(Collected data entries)

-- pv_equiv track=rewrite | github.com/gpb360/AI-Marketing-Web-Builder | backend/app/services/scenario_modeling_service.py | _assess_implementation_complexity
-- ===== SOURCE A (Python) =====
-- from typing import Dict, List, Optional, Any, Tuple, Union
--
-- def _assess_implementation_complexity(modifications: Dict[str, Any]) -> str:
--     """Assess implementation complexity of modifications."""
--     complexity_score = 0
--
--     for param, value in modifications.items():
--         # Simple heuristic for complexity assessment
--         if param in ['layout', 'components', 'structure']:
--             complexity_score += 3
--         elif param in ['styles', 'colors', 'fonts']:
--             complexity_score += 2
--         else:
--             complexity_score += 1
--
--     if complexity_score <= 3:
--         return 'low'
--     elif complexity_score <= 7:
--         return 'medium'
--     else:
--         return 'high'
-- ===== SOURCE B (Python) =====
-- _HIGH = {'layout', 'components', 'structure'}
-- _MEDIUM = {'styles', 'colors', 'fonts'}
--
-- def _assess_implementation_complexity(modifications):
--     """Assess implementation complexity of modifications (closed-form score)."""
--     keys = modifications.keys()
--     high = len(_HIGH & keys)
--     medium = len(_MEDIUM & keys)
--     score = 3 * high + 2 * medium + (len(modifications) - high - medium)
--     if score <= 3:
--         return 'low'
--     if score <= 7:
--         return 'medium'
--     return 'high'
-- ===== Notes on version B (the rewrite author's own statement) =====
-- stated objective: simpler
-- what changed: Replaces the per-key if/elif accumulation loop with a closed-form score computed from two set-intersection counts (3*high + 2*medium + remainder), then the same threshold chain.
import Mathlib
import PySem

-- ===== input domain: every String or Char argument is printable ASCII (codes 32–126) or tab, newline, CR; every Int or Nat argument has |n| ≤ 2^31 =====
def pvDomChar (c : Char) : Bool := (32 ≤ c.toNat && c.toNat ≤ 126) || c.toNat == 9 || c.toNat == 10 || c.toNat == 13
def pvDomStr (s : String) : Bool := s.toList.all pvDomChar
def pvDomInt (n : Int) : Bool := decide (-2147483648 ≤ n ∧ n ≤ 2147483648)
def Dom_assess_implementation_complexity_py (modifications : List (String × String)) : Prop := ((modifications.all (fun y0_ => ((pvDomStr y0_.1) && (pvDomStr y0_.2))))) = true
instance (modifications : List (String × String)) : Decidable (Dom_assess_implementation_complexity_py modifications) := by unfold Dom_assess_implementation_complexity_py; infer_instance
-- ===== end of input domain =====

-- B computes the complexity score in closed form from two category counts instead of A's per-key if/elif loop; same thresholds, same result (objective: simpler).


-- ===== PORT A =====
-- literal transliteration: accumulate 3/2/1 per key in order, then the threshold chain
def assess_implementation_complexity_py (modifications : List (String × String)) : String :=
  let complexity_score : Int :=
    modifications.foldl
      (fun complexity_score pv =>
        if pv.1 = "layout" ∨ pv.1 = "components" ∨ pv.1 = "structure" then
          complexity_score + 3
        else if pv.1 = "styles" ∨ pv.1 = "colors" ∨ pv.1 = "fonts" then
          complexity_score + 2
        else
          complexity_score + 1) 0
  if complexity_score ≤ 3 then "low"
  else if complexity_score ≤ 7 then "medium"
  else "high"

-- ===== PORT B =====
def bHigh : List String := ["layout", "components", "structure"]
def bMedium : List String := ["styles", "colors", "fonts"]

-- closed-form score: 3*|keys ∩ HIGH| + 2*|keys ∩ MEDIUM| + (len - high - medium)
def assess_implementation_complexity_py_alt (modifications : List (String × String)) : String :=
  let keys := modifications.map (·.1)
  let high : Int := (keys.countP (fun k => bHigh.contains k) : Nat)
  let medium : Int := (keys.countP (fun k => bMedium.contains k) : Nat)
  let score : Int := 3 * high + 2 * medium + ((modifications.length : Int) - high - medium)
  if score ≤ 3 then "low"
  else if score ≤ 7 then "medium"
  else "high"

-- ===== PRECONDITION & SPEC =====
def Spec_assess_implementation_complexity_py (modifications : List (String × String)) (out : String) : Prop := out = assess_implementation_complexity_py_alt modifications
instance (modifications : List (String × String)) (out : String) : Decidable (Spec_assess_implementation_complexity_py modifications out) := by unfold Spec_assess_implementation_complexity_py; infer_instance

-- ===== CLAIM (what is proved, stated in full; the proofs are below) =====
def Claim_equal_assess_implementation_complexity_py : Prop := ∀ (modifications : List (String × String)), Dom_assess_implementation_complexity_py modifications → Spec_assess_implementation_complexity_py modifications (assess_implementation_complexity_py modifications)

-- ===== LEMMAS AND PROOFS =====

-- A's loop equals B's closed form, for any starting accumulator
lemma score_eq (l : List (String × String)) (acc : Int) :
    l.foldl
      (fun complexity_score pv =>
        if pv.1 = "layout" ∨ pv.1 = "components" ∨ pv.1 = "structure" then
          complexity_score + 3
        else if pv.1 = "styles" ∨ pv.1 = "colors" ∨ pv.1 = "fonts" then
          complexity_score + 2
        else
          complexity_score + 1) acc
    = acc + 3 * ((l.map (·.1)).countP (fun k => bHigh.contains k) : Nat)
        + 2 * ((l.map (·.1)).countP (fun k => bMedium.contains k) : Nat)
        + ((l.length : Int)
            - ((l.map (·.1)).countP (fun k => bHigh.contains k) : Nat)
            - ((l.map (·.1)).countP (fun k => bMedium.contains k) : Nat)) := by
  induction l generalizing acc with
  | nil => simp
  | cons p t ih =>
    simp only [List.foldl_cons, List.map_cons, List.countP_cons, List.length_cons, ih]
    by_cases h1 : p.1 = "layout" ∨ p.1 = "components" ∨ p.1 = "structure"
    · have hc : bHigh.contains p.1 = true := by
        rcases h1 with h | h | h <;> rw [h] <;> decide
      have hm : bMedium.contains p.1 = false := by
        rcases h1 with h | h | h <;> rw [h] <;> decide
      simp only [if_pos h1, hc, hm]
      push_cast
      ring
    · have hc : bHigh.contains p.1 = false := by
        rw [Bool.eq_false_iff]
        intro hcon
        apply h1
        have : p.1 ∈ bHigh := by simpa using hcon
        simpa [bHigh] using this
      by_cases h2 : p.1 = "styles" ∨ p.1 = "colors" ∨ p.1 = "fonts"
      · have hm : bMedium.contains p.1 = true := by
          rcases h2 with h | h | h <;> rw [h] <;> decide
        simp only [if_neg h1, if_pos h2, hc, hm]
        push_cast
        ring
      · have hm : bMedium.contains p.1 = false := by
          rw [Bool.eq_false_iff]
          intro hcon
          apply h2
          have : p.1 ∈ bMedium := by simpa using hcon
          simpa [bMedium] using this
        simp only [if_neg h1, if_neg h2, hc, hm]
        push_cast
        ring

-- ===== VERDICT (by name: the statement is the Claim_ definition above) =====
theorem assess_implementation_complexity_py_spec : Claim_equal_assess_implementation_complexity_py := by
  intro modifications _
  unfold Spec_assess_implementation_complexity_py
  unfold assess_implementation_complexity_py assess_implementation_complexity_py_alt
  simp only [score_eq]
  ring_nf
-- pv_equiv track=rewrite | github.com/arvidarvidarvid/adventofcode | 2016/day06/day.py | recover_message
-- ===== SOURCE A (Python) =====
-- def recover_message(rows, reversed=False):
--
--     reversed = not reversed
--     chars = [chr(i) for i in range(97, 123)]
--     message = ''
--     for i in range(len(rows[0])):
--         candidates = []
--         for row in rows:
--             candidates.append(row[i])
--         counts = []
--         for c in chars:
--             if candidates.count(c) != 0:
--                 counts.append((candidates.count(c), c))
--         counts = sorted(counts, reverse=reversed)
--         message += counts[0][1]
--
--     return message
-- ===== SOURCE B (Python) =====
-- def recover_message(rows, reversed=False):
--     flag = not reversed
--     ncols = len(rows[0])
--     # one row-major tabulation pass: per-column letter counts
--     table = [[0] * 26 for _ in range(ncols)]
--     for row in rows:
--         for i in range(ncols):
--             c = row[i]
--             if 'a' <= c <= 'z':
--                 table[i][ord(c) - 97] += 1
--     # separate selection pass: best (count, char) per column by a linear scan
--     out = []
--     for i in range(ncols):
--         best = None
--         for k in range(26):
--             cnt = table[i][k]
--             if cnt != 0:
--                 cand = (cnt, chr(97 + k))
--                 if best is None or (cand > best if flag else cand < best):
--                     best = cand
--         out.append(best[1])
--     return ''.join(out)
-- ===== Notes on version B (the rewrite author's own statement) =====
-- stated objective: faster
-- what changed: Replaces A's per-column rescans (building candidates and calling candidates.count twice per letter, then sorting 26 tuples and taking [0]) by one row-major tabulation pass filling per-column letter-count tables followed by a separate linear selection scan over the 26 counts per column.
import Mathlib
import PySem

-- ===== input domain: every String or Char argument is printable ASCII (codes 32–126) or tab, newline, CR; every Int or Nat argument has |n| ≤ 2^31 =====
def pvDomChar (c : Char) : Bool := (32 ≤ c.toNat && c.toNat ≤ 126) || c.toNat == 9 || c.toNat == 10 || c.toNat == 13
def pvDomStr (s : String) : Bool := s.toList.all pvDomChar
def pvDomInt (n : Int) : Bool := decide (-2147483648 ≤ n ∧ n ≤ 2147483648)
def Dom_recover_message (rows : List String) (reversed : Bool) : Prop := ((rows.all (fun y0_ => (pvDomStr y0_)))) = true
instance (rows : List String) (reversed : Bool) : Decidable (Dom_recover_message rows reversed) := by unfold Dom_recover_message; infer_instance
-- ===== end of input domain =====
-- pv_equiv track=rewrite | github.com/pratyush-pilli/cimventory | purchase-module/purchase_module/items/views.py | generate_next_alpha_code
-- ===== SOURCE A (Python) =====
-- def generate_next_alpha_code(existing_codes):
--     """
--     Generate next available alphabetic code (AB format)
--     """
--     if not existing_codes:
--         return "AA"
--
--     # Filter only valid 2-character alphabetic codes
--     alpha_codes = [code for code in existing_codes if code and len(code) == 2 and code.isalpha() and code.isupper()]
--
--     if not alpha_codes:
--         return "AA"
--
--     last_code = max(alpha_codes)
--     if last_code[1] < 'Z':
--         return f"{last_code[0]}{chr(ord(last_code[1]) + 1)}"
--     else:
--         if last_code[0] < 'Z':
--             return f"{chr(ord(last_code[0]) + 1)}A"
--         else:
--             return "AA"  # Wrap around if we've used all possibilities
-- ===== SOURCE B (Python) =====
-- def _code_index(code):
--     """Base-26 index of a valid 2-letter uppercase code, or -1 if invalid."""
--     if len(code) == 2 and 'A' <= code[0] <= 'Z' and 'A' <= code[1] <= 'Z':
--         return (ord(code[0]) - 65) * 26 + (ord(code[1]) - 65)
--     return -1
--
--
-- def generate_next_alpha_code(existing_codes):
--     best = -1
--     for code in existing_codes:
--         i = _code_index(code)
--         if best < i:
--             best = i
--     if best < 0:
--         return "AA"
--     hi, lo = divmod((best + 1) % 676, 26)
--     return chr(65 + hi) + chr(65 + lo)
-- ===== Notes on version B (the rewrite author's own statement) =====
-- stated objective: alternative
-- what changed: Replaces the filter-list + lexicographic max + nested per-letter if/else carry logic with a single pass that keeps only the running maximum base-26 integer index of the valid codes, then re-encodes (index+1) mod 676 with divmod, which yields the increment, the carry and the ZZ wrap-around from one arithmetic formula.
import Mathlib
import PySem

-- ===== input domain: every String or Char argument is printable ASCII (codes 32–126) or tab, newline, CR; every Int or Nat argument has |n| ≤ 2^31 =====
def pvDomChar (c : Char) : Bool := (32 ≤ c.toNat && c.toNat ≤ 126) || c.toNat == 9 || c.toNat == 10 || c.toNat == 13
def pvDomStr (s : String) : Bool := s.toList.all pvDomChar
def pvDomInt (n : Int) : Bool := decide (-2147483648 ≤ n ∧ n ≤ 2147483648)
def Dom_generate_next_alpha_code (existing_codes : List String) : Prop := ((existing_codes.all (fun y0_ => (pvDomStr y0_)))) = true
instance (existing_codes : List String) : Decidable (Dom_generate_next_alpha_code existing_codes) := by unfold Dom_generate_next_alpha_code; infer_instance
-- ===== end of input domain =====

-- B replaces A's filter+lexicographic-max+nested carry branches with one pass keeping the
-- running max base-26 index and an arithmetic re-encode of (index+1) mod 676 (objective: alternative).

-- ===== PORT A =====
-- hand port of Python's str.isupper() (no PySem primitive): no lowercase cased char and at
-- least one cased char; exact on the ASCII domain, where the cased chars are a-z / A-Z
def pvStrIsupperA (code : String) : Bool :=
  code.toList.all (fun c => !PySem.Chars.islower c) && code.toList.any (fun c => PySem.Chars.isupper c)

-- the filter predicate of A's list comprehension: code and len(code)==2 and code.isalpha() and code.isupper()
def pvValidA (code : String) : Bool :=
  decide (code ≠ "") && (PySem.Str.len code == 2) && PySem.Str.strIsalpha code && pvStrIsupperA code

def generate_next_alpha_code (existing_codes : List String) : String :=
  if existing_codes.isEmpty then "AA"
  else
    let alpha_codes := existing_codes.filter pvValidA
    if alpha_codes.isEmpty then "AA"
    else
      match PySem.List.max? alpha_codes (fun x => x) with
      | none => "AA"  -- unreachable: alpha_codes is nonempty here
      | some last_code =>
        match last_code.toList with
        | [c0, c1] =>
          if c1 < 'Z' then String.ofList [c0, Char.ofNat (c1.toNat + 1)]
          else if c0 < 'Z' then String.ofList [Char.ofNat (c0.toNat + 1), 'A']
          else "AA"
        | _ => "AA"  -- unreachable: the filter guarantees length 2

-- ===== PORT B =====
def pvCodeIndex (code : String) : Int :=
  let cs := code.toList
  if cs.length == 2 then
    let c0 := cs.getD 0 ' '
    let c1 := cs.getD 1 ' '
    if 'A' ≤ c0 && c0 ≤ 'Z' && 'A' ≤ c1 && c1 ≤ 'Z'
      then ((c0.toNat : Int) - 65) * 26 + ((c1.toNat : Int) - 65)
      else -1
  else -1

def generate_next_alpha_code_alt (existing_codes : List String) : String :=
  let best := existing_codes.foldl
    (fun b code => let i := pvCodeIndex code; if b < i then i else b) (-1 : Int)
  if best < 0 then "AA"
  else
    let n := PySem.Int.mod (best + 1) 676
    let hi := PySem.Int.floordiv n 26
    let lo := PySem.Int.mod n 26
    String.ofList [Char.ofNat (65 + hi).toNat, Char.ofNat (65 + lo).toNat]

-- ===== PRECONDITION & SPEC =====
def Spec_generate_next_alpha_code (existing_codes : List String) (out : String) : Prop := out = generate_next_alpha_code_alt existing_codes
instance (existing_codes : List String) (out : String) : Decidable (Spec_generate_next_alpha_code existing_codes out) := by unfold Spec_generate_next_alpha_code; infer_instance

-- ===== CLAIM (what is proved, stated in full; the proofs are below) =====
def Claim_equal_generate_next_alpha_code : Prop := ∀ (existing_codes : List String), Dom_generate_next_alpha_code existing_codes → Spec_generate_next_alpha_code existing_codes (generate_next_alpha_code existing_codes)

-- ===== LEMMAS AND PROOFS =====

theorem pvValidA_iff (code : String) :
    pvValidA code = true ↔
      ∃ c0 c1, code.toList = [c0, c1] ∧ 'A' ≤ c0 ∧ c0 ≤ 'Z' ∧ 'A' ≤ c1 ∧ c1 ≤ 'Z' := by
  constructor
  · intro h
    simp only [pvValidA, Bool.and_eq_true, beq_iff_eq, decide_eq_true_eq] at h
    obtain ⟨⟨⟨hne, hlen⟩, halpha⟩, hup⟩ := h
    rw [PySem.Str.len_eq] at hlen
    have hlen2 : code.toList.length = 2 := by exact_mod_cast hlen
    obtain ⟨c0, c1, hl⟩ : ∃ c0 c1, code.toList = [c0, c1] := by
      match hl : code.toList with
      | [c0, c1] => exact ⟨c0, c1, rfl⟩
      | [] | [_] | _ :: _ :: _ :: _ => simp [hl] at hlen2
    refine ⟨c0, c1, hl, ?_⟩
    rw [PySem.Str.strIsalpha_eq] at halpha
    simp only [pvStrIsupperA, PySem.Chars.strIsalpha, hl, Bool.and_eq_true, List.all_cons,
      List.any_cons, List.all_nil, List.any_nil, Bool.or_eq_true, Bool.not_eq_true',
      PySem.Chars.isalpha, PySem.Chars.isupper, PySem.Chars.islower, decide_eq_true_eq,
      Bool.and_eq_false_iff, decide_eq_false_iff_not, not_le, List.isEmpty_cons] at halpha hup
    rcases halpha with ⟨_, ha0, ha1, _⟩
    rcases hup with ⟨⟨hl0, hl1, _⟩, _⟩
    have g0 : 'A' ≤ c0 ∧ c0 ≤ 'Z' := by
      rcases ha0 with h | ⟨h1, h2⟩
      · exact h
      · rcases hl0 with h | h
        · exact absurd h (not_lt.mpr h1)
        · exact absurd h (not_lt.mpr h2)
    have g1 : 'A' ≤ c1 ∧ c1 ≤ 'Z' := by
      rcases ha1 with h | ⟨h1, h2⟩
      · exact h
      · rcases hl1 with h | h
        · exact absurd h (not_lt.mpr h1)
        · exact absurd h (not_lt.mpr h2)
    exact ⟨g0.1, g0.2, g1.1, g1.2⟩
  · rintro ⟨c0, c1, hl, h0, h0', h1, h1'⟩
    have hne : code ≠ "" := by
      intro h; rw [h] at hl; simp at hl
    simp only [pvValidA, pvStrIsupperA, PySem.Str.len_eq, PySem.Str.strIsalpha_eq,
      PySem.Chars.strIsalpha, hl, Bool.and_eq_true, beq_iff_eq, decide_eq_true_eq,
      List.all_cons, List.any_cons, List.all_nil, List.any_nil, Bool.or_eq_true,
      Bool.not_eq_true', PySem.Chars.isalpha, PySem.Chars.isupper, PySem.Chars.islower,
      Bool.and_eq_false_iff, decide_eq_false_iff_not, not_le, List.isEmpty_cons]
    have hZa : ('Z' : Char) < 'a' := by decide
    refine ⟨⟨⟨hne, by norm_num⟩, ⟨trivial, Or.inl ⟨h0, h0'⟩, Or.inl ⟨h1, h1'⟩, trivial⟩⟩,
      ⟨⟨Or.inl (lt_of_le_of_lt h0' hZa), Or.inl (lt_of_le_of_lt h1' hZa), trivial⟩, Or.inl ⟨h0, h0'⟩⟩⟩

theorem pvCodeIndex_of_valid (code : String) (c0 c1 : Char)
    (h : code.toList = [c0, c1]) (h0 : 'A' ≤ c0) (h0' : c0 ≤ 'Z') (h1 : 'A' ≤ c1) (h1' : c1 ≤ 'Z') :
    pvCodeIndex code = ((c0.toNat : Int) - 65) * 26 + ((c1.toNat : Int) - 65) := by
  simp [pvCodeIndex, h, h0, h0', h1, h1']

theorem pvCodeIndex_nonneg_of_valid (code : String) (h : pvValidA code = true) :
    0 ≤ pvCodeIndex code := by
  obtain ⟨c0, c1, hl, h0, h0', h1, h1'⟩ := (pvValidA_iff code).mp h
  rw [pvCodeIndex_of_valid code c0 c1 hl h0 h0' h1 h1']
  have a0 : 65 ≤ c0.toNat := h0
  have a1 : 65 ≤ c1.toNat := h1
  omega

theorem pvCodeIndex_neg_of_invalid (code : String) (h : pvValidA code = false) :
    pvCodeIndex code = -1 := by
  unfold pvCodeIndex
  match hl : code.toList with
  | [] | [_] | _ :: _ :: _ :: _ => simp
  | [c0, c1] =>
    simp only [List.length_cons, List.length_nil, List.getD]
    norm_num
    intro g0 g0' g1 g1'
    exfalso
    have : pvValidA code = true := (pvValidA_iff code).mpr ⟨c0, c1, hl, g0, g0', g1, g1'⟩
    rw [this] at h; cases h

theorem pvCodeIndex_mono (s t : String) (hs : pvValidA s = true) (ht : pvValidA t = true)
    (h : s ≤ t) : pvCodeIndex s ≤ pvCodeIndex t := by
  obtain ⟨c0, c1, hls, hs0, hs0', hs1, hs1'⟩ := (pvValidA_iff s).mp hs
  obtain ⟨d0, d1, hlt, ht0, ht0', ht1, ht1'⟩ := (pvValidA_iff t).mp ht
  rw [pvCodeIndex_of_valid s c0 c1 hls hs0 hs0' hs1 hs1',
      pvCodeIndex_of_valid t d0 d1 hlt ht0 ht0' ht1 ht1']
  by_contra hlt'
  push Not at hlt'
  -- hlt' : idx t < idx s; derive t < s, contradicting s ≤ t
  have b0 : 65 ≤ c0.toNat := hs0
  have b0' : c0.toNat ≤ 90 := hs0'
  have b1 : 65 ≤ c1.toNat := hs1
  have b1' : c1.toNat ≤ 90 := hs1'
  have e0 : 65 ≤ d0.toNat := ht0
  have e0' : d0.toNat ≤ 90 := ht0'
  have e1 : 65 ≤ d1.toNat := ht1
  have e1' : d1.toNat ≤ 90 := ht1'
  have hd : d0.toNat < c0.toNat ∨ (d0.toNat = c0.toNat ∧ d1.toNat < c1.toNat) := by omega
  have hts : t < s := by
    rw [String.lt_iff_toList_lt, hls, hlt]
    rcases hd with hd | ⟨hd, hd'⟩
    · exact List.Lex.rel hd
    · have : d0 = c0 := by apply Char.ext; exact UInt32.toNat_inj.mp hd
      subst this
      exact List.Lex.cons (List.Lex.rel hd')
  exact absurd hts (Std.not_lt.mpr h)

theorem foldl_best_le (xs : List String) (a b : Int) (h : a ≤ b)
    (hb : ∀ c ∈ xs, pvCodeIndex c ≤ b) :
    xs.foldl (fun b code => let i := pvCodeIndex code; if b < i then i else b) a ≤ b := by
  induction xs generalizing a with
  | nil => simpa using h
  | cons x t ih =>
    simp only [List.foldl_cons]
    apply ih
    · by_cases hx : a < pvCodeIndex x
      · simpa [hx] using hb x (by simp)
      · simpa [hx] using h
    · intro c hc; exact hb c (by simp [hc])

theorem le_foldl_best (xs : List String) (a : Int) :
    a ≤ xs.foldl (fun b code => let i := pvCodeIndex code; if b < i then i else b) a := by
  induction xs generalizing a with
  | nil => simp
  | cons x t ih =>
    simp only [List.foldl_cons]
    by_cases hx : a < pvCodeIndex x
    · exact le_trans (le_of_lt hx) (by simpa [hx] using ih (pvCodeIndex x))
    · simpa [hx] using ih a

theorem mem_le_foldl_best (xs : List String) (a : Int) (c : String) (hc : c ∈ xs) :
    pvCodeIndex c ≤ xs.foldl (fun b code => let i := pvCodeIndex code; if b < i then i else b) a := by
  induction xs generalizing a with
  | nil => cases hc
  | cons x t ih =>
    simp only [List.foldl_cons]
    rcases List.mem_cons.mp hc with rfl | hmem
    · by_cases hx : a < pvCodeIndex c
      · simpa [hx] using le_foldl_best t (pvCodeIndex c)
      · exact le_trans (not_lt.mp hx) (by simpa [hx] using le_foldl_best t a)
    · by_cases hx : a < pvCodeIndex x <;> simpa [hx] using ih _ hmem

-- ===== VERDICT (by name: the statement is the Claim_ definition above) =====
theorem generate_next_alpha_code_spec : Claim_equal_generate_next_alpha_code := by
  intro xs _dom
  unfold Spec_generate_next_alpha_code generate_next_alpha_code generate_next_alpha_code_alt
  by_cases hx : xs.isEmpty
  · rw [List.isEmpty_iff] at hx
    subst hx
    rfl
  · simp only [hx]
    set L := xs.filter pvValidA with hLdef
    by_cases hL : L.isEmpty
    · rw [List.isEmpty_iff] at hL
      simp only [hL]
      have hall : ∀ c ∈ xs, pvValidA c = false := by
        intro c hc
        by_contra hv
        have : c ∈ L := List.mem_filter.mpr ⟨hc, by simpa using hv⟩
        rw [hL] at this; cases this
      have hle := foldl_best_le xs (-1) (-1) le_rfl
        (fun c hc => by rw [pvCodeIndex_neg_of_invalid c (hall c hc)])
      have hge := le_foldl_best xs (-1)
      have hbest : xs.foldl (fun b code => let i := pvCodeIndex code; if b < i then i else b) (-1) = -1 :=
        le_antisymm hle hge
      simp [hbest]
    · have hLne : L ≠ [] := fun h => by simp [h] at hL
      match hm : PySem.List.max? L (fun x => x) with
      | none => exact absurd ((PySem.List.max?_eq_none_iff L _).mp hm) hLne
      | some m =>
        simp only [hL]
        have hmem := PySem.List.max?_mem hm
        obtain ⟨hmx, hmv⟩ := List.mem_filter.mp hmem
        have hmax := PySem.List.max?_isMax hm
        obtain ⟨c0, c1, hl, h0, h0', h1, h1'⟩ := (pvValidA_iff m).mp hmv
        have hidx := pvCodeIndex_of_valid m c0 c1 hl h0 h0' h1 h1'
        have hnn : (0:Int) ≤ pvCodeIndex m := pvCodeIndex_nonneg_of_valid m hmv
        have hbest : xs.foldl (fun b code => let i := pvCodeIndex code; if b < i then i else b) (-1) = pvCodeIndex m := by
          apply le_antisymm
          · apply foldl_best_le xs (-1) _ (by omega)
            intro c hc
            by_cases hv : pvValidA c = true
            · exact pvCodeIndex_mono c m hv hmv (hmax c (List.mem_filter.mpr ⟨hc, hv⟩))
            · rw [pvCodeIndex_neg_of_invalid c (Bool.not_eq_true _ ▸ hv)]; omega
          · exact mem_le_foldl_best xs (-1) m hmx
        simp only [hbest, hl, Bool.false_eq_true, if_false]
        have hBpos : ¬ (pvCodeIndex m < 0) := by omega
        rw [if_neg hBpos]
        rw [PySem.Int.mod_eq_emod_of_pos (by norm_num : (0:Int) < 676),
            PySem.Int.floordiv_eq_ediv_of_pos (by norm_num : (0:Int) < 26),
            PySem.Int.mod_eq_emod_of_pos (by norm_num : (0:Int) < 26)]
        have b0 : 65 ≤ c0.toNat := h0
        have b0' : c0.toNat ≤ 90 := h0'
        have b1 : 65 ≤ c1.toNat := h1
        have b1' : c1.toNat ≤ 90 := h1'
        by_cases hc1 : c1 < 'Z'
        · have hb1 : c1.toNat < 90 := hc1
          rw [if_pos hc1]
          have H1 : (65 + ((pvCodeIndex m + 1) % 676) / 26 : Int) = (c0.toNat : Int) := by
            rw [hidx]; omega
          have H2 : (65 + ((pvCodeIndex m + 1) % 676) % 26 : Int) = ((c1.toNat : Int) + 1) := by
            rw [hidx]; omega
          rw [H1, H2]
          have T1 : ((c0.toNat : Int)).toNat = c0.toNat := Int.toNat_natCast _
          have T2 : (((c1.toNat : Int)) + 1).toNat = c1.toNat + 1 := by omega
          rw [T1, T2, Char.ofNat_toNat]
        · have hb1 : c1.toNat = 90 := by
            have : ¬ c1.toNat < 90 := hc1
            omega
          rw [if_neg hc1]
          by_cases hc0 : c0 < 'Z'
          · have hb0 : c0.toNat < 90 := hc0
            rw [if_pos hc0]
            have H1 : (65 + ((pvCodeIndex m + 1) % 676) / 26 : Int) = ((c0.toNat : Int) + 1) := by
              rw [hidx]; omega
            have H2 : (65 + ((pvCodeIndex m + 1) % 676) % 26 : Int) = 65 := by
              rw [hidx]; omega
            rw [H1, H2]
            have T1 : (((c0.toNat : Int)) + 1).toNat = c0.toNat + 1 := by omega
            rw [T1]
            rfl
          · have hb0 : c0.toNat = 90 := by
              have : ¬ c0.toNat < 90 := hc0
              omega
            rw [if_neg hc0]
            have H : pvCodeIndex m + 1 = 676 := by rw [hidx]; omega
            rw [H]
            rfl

» Problem requirements: Return, exactly as they stand, the lines from the start of the records above through the line with "of modifications (closed-form", both ends included, and no other lines.

» Exercise answer:
-- pv_equiv track=rewrite | github.com/gpb360/AI-Marketing-Web-Builder | backend/app/services/scenario_modeling_service.py | _assess_implementation_complexity
-- ===== SOURCE A (Python) =====
-- from typing import Dict, List, Optional, Any, Tuple, Union
--
-- def _assess_implementation_complexity(modifications: Dict[str, Any]) -> str:
--     """Assess implementation complexity of modifications."""
--     complexity_score = 0
--
--     for param, value in modifications.items():
--         # Simple heuristic for complexity assessment
--         if param in ['layout', 'components', 'structure']:
--             complexity_score += 3
--         elif param in ['styles', 'colors', 'fonts']:
--             complexity_score += 2
--         else:
--             complexity_score += 1
--
--     if complexity_score <= 3:
--         return 'low'
--     elif complexity_score <= 7:
--         return 'medium'
--     else:
--         return 'high'
-- ===== SOURCE B (Python) =====
-- _HIGH = {'layout', 'components', 'structure'}
-- _MEDIUM = {'styles', 'colors', 'fonts'}
--
-- def _assess_implementation_complexity(modifications):
--     """Assess implementation complexity of modifications (closed-form score)."""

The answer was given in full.